Nicolas Sarkozy joue son avenir sur la réforme des retraites et il le sait. Toutes les autres promesses de 2007 ont été oubliées, voire trahies et sont, en tous les cas, passées à la trappe : le « travailler plus pour gagner plus », la sécurité, la réforme de la fiscalité, celle de l’école, celle de la justice, celle des collectivités locales, etc.

La fameuse « rupture » qui devait nous faire entrer dans un monde nouveau s’est soldée par une augmentation considérable du chômage, de nos déficits, de notre dette, un appauvrissement des classes moyennes, une précarisation accrue des défavorisés et la poursuite inexorable du déclin de la France. Ce quinquennat restera comme la pire des présidences de la Vème République. Les Français en sont venus à regretter et Mitterrand et Chirac.

Certes, il y a eu la crise.
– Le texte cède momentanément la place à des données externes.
-- characterization of maxRun on a sorted tail
theorem maxRun_spec (t : List Int) : ∀ prev run, (prev :: t).Pairwise (· ≤ ·) →
    (run + t.count prev ≤ maxRun run prev t)
    ∧ (∀ y ∈ t, y ≠ prev → (t.count y : Int) ≤ maxRun run prev t)
    ∧ (maxRun run prev t = run + t.count prev
       ∨ ∃ y ∈ t, y ≠ prev ∧ maxRun run prev t = t.count y) := by
  induction t with
  | nil => intro prev run _; simp [maxRun]
  | cons c t ih =>
    intro prev run hp
    rcases List.pairwise_cons.mp hp with ⟨h1, hpt⟩
    by_cases hc : c = prev
    · subst hc
      have H := ih c (run + 1) hpt
      have hstep : maxRun run c (c :: t) = maxRun (run + 1) c t := by
        simp [maxRun]
      rw [hstep]
      have hcc : (List.count c (c :: t) : Int) = 1 + t.count c := by
        simp [List.count_cons]; push_cast; omega
      refine ⟨?_, ?_, ?_⟩
      · rw [hcc]; have := H.1; omega
      · intro y hy hne
        have hyt : y ∈ t := by
          rcases List.mem_cons.mp hy with h | h
          · exact absurd h hne
          · exact h
        have h2 := H.2.1 y hyt hne
        have hcy : List.count y (c :: t) = t.count y := by
          simp [List.count_cons, hne, Ne.symm hne]
        rw [hcy]; omega
      · rcases H.2.2 with h | ⟨y, hy, hne, he⟩
        · left; rw [hcc, h]; omega
        · right
          exact ⟨y, List.mem_cons_of_mem _ hy, hne, by
            rw [he]
            have hcy : List.count y (c :: t) = t.count y := by
              simp [List.count_cons, hne, Ne.symm hne]
            rw [hcy]⟩
    · have hpc : prev < c := lt_of_le_of_ne (h1 c List.mem_cons_self) (fun e => hc e.symm)
      have hlt : ∀ y ∈ c :: t, prev < y := by
        intro y hy
        rcases List.mem_cons.mp hy with h | h
        · exact h ▸ hpc
        · exact lt_of_lt_of_le hpc ((List.pairwise_cons.mp hpt).1 y h)
      have hnot : prev ∉ c :: t := fun hm => lt_irrefl prev (hlt prev hm)
      have hcnt0 : List.count prev (c :: t) = 0 := List.count_eq_zero.mpr hnot
      have H := ih c 1 hpt
      have hcc : (List.count c (c :: t) : Int) = 1 + t.count c := by
        simp [List.count_cons]; push_cast; omega
      simp only [maxRun, if_neg hc]
      refine ⟨?_, ?_, ?_⟩
      · rw [hcnt0]
        simpa using le_max_right (maxRun 1 c t) run
      · intro y hy hne
        by_cases hyc : y = c
        · subst hyc
          rw [hcc]
          exact le_trans H.1 (le_max_left _ _)
        · have hyt : y ∈ t := by
            rcases List.mem_cons.mp hy with h | h
            · exact absurd h hyc
            · exact h
          have h2 := H.2.1 y hyt hyc
          have hcy : List.count y (c :: t) = t.count y := by
            simp [List.count_cons, hyc, Ne.symm hyc]
          rw [hcy]
          exact le_trans h2 (le_max_left _ _)
      · by_cases hbig : maxRun 1 c t ≤ run
        · left
          rw [hcnt0, max_eq_right hbig]
          simp
        · rw [not_le] at hbig
          have hmx : max (maxRun 1 c t) run = maxRun 1 c t := max_eq_left (le_of_lt hbig)
          rcases H.2.2 with h | ⟨y, hy, hne, he⟩
          · right
            refine ⟨c, List.mem_cons_self, fun e => hc e, ?_⟩
            rw [hmx, h]
            omega
          · right
            refine ⟨y, List.mem_cons_of_mem _ hy, fun e => ?_, ?_⟩
            · exact lt_irrefl prev (e ▸ hlt y (List.mem_cons_of_mem _ hy))
            · rw [hmx, he]
              have hcy : List.count y (c :: t) = t.count y := by
                simp [List.count_cons, hne, Ne.symm hne]
              rw [hcy]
Mais un président sortant qui se représente ne peut pas se contenter d’affirmer que, si son bilan est effroyable, ce n’est vraiment pas de sa faute. Les Français ne supportent plus le fameux « responsable mais pas coupable ». Et d’autant plus que Sarkozy a toujours voulu se mettre seul en avant, sur le devant de la scène, tout faire lui-même, en marginalisant et parfois même en ridiculisant son premier ministre et tous les membres du gouvernement. Seul responsable depuis 2007, il est, aujourd’hui, seul coupable de tous nos malheurs.

Cette réforme des retraites est donc l’ultime chance pour lui de se « racheter » aux yeux des électeurs de 2012. Il pourra toujours dire qu’on en parlait depuis vingt ans et qu’il a été le premier à avoir le courage de s’y atteler vraiment.

Mais cette réforme des retraites (et quelle qu’elle soit) est forcément amère et ce n’est, évidemment, pas le sujet le plus facile pour faire de la démagogie en période préélectorale. On comprend qu’Eric Woerth qui, lui, rêve d’entrer à Matignon en septembre prochain marche sur des œufs.
On comprend surtout que le projet d’aujourd’hui vise moins à pérenniser un système de retraites « à la française » qu’à ménager les électeurs potentiels de Sarkozy.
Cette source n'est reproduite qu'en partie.